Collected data
■ ■ ■ ■ ■

-- pv_equiv track=rewrite | github.com/melvinmai/Modeling-Generalization-and-Bayesian-Inference | p1.py | viable_hSpace
-- ===== SOURCE A (Python) =====
-- def viable_hSpace(maxHypSize, dataMin, dataMax, data):
--     hSpace = []
--     # Create hypothesis spaces in a range of test interval
--     # Based on pseudocode from Dr. Jacobs
--     for hMin in range(100 + 1):
--         for sizeIndex in range(1, maxHypSize + 1):
--             hMax = hMin + sizeIndex - 1
--             if hMax > 100:
--                 break
--             if hMin < dataMin or hMax > dataMax:
--                 continue
--             else:
--                 viable_space = [hMin, hMax]
--
--             hSpace.append(viable_space)
--
--     space = []
--     # Get the viable hypothesis spaces based on data
--     for interv in hSpace:
--         # Flagging to make sure all data points fits in a hypothesis interval
--         flag = 0
--         for x in data:        # Cycle through the data
--             if (x >= interv[0]) and (x <= interv[1]):
--                 flag = flag + 1
--         if flag == len(data):
--             space.append(interv)
--     # Return Viable Hypothesis spaces respect to data set
--     return space
-- ===== SOURCE B (Python) =====
-- def viable_hSpace(maxHypSize, dataMin, dataMax, data):
--     # Compute min/max of the data once, then emit exactly the viable
--     # intervals [lo, hi] directly from arithmetic bounds (no generate-and-filter).
--     lo_last, hi_floor = 100, None
--     if data:
--         lo_last = min(100, min(data))
--         hi_floor = max(data)
--     space = []
--     for lo in range(max(0, dataMin), lo_last + 1):
--         hi_first = lo if hi_floor is None else max(lo, hi_floor)
--         hi_last = min(100, dataMax, lo + maxHypSize - 1)
--         for hi in range(hi_first, hi_last + 1):
--             space.append([lo, hi])
--     return space
-- ===== Notes on version B (the rewrite author's own statement) =====
-- stated objective: alternative
-- what changed: B computes min/max of the data once and emits the qualifying intervals directly from closed-form range bounds, instead of A's generating every candidate interval and then scanning the whole data list for each one.
import Mathlib
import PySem
-- pv_equiv track=rewrite | github.com/Aimar1109/FUNDAMENTOS-DE-LA-PROGRAMACION | grafos/aeropuerto_grafos.py | crear_dict
-- ===== SOURCE A (Python) =====
-- def crear_dict(lista):
--     index = 0
--     dict_vuelos = {}
--     for vuelo in lista:
--         if vuelo[0] not in dict_vuelos.keys():
--             dict_vuelos[vuelo[0]] = index
--             index += 1
--     return dict_vuelos
-- ===== SOURCE B (Python) =====
-- def crear_dict(lista):
--     # Stateless quadratic reformulation: no counter, no growing dict.
--     # A key's index is the number of distinct first-elements strictly before
--     # its first occurrence, recomputed from the prefix at each position.
--     firsts = [vuelo[0] for vuelo in lista]
--     return {k: len(set(firsts[:i]))
--             for i, k in enumerate(firsts)
--             if k not in firsts[:i]}
-- ===== Notes on version B (the rewrite author's own statement) =====
-- stated objective: alternative
-- what changed: Replaces A's single-pass accumulation (counter + growing dict with membership test) by a stateless comprehension that, for each position, recomputes the index as the number of distinct first-elements in the prefix before it (nested prefix scans, no mutable state); trades O(n) for O(n^2) simplicity of expression.
import Mathlib
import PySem

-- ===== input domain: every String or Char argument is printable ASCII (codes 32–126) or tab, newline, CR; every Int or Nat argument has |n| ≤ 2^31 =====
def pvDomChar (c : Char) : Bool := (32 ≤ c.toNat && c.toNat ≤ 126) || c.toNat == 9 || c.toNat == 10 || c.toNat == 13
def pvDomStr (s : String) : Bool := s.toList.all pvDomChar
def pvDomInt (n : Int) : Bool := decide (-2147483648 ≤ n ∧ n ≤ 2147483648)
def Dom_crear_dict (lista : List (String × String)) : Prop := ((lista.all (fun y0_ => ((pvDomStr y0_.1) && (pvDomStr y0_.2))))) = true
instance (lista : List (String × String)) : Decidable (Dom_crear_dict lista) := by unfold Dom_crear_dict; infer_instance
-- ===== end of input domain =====

-- B replaces A's stateful single-pass loop (counter + growing dict) by a stateless
-- prefix-scan comprehension: each key's index is the count of distinct earlier firsts.
-- ===== PORT A =====
def crear_dict (lista : List (String × String)) : List (String × Int) :=
  let st := lista.foldl
    (fun (st : Int × PySem.Dict String Int) vuelo =>
      if st.2.contains vuelo.1 then st
      else (st.1 + 1, st.2.insert vuelo.1 st.1))
    (0, PySem.Dict.empty)
  st.2.items

-- ===== PORT B =====
-- Port of Source B's dict comprehension: the 'k not in firsts[:i]' guard makes the emitted
-- keys distinct, so the comprehended dict's items are exactly the emitted pairs in order.
def crear_dict_alt (lista : List (String × String)) : List (String × Int) :=
  let firsts := lista.map (·.1)
  (PySem.List.enumerate firsts 0).filterMap (fun p =>
    let pref := PySem.List.slice firsts none (some p.1)
    if pref.contains p.2 then none
    else some (p.2, ((PySem.Set.ofList pref).length : Int)))

-- ===== PRECONDITION & SPEC =====
def Spec_crear_dict (lista : List (String × String)) (out : List (String × Int)) : Prop := out = crear_dict_alt lista
instance (lista : List (String × String)) (out : List (String × Int)) : Decidable (Spec_crear_dict lista out) := by unfold Spec_crear_dict; infer_instance

-- ===== CLAIM (what is proved, stated in full; the proofs are below) =====
def Claim_equal_crear_dict : Prop := ∀ (lista : List (String × String)), Dom_crear_dict lista → Spec_crear_dict lista (crear_dict lista)

-- ===== LEMMAS AND PROOFS =====

/-- The dict state of A's loop, as a function of the list of keys seen so far. -/
def pvDictOf (s : List String) : PySem.Dict String Int :=
  PySem.Dict.mk ((PySem.List.enumerate s 0).map (fun p => (p.2, p.1)))

theorem pvDictOf_contains (s : List String) (x : String) :
    (pvDictOf s).contains x = decide (x ∈ s) := by
  simp only [pvDictOf, PySem.Dict.contains_mk]
  have h : ((PySem.List.enumerate s 0).map (·.2)).any (· == x) = decide (x ∈ s) := by
    rw [PySem.List.map_snd_enumerate]
    apply Bool.eq_iff_iff.mpr
    simp only [List.any_eq_true, decide_eq_true_eq, beq_iff_eq]
    constructor
    · rintro ⟨y, hy, rfl⟩; exact hy
    · intro hx; exact ⟨x, hx, rfl⟩
  rw [List.any_map] at h
  rw [List.any_map]
  exact h

theorem pvLoop_inv (l : List (String × String)) (s : List String) :
    l.foldl
      (fun (st : Int × PySem.Dict String Int) vuelo =>
        if st.2.contains vuelo.1 then st
        else (st.1 + 1, st.2.insert vuelo.1 st.1))
      ((s.length : Int), pvDictOf s)
    = (((PySem.Set.update s (l.map (·.1))).length : Int),
       pvDictOf (PySem.Set.update s (l.map (·.1)))) := by
  induction l generalizing s with
  | nil => simp [PySem.Set.update]
  | cons v l ih =>
    simp only [List.foldl_cons, List.map_cons, pvDictOf_contains]
    have hupd : PySem.Set.update s (v.1 :: l.map (·.1)) =
        PySem.Set.update (PySem.Set.add s v.1) (l.map (·.1)) := rfl
    by_cases h : v.1 ∈ s
    · rw [if_pos (by simp [h])]
      have hadd : PySem.Set.add s v.1 = s := by
        simp [PySem.Set.add, List.contains_eq_mem, h]
      rw [hupd, hadd]
      exact ih s
    · rw [if_neg (by simp [h])]
      have hadd : PySem.Set.add s v.1 = s ++ [v.1] := by
        simp [PySem.Set.add, List.contains_eq_mem, h]
      have hd : (pvDictOf s).insert v.1 (s.length : Int) = pvDictOf (s ++ [v.1]) := by
        apply PySem.Dict.ext
        rw [PySem.Dict.items_insert_of_not_contains _ _
              (by rw [pvDictOf_contains]; simp [h])]
        simp [pvDictOf, PySem.List.enumerate_append, PySem.List.enumerate_cons,
              PySem.List.enumerate_nil]
      rw [hupd, hadd, hd]
      have := ih (s ++ [v.1])
      simpa using this

/-- B's prefix-scan comprehension computes the enumerated ordered dedup. -/
theorem pvAlt_eq (s : List String) :
    (PySem.List.enumerate s 0).filterMap (fun p =>
        let pref := PySem.List.slice s none (some p.1)
        if pref.contains p.2 then none
        else some (p.2, ((PySem.Set.ofList pref).length : Int)))
    = (PySem.List.enumerate (PySem.Set.ofList s) 0).map (fun p => (p.2, p.1)) := by
  induction s using List.reverseRecOn with
  | nil => simp [PySem.List.enumerate_nil]
  | append_singleton t x ih =>
    rw [PySem.List.enumerate_append, List.filterMap_append]
    have hpref : ∀ p ∈ PySem.List.enumerate t 0,
        PySem.List.slice (t ++ [x]) none (some p.1)
          = PySem.List.slice t none (some p.1) := by
      intro p hp
      rcases (PySem.List.mem_enumerate_iff t 0 p).1 hp with ⟨k, hk, rfl⟩
      simp only [Int.zero_add]
      rw [PySem.List.slice_to_natCast, PySem.List.slice_to_natCast,
          List.take_append_of_le_length (Nat.le_of_lt hk)]
    have hfront :
        (PySem.List.enumerate t 0).filterMap (fun p =>
          let pref := PySem.List.slice (t ++ [x]) none (some p.1)
          if pref.contains p.2 then none
          else some (p.2, ((PySem.Set.ofList pref).length : Int)))
        = (PySem.List.enumerate t 0).filterMap (fun p =>
          let pref := PySem.List.slice t none (some p.1)
          if pref.contains p.2 then none
          else some (p.2, ((PySem.Set.ofList pref).length : Int))) := by
      apply List.filterMap_congr
      intro p hp
      simp only [hpref p hp]
    have hlast : PySem.List.slice (t ++ [x]) none (some ((t.length : Nat) : Int)) = t := by
      rw [PySem.List.slice_to_natCast]
      simp
    have hofl : PySem.Set.ofList (t ++ [x]) = PySem.Set.add (PySem.Set.ofList t) x := by
      simp [PySem.Set.ofList_eq_foldl]
    rw [hfront, ih, hofl]
    by_cases hx : x ∈ t
    · have hadd : PySem.Set.add (PySem.Set.ofList t) x = PySem.Set.ofList t := by
        simp [PySem.Set.add, List.contains_eq_mem, PySem.Set.mem_ofList, hx]
      simp [hlast, hx]
    · have hadd : PySem.Set.add (PySem.Set.ofList t) x = PySem.Set.ofList t ++ [x] := by
        simp [PySem.Set.add, List.contains_eq_mem, PySem.Set.mem_ofList, hx]
      simp [hlast, hx, PySem.List.enumerate_append,
            PySem.List.enumerate_cons, PySem.List.enumerate_nil]

-- ===== VERDICT (by name: the statement is the Claim_ definition above) =====
theorem crear_dict_spec : Claim_equal_crear_dict := by
  intro lista _
  unfold Spec_crear_dict crear_dict crear_dict_alt
  have h := pvLoop_inv lista []
  simp only [List.length_nil, Nat.cast_zero] at h
  rw [show (PySem.Dict.empty : PySem.Dict String Int) = pvDictOf [] from rfl, h]
  rw [pvAlt_eq]
  have : PySem.Set.update [] (lista.map (·.1)) = PySem.Set.ofList (lista.map (·.1)) := rfl
  rw [this]
  rfl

■ ■ ■ ■ ■

→ **What is required**:
All lines above between those holding "let pref := PySem.List.slice firsts" and "apply Bool.eq_iff_iff.mpr", inclusive, must be set down unchanged, and no other line may be included.

→ **Response below**:
    let pref := PySem.List.slice firsts none (some p.1)
    if pref.contains p.2 then none
    else some (p.2, ((PySem.Set.ofList pref).length : Int)))

-- ===== PRECONDITION & SPEC =====
def Spec_crear_dict (lista : List (String × String)) (out : List (String × Int)) : Prop := out = crear_dict_alt lista
instance (lista : List (String × String)) (out : List (String × Int)) : Decidable (Spec_crear_dict lista out) := by unfold Spec_crear_dict; infer_instance

-- ===== CLAIM (what is proved, stated in full; the proofs are below) =====
def Claim_equal_crear_dict : Prop := ∀ (lista : List (String × String)), Dom_crear_dict lista → Spec_crear_dict lista (crear_dict lista)

-- ===== LEMMAS AND PROOFS =====

/-- The dict state of A's loop, as a function of the list of keys seen so far. -/
def pvDictOf (s : List String) : PySem.Dict String Int :=
  PySem.Dict.mk ((PySem.List.enumerate s 0).map (fun p => (p.2, p.1)))

theorem pvDictOf_contains (s : List String) (x : String) :
    (pvDictOf s).contains x = decide (x ∈ s) := by
  simp only [pvDictOf, PySem.Dict.contains_mk]
  have h : ((PySem.List.enumerate s 0).map (·.2)).any (· == x) = decide (x ∈ s) := by
    rw [PySem.List.map_snd_enumerate]
    apply Bool.eq_iff_iff.mpr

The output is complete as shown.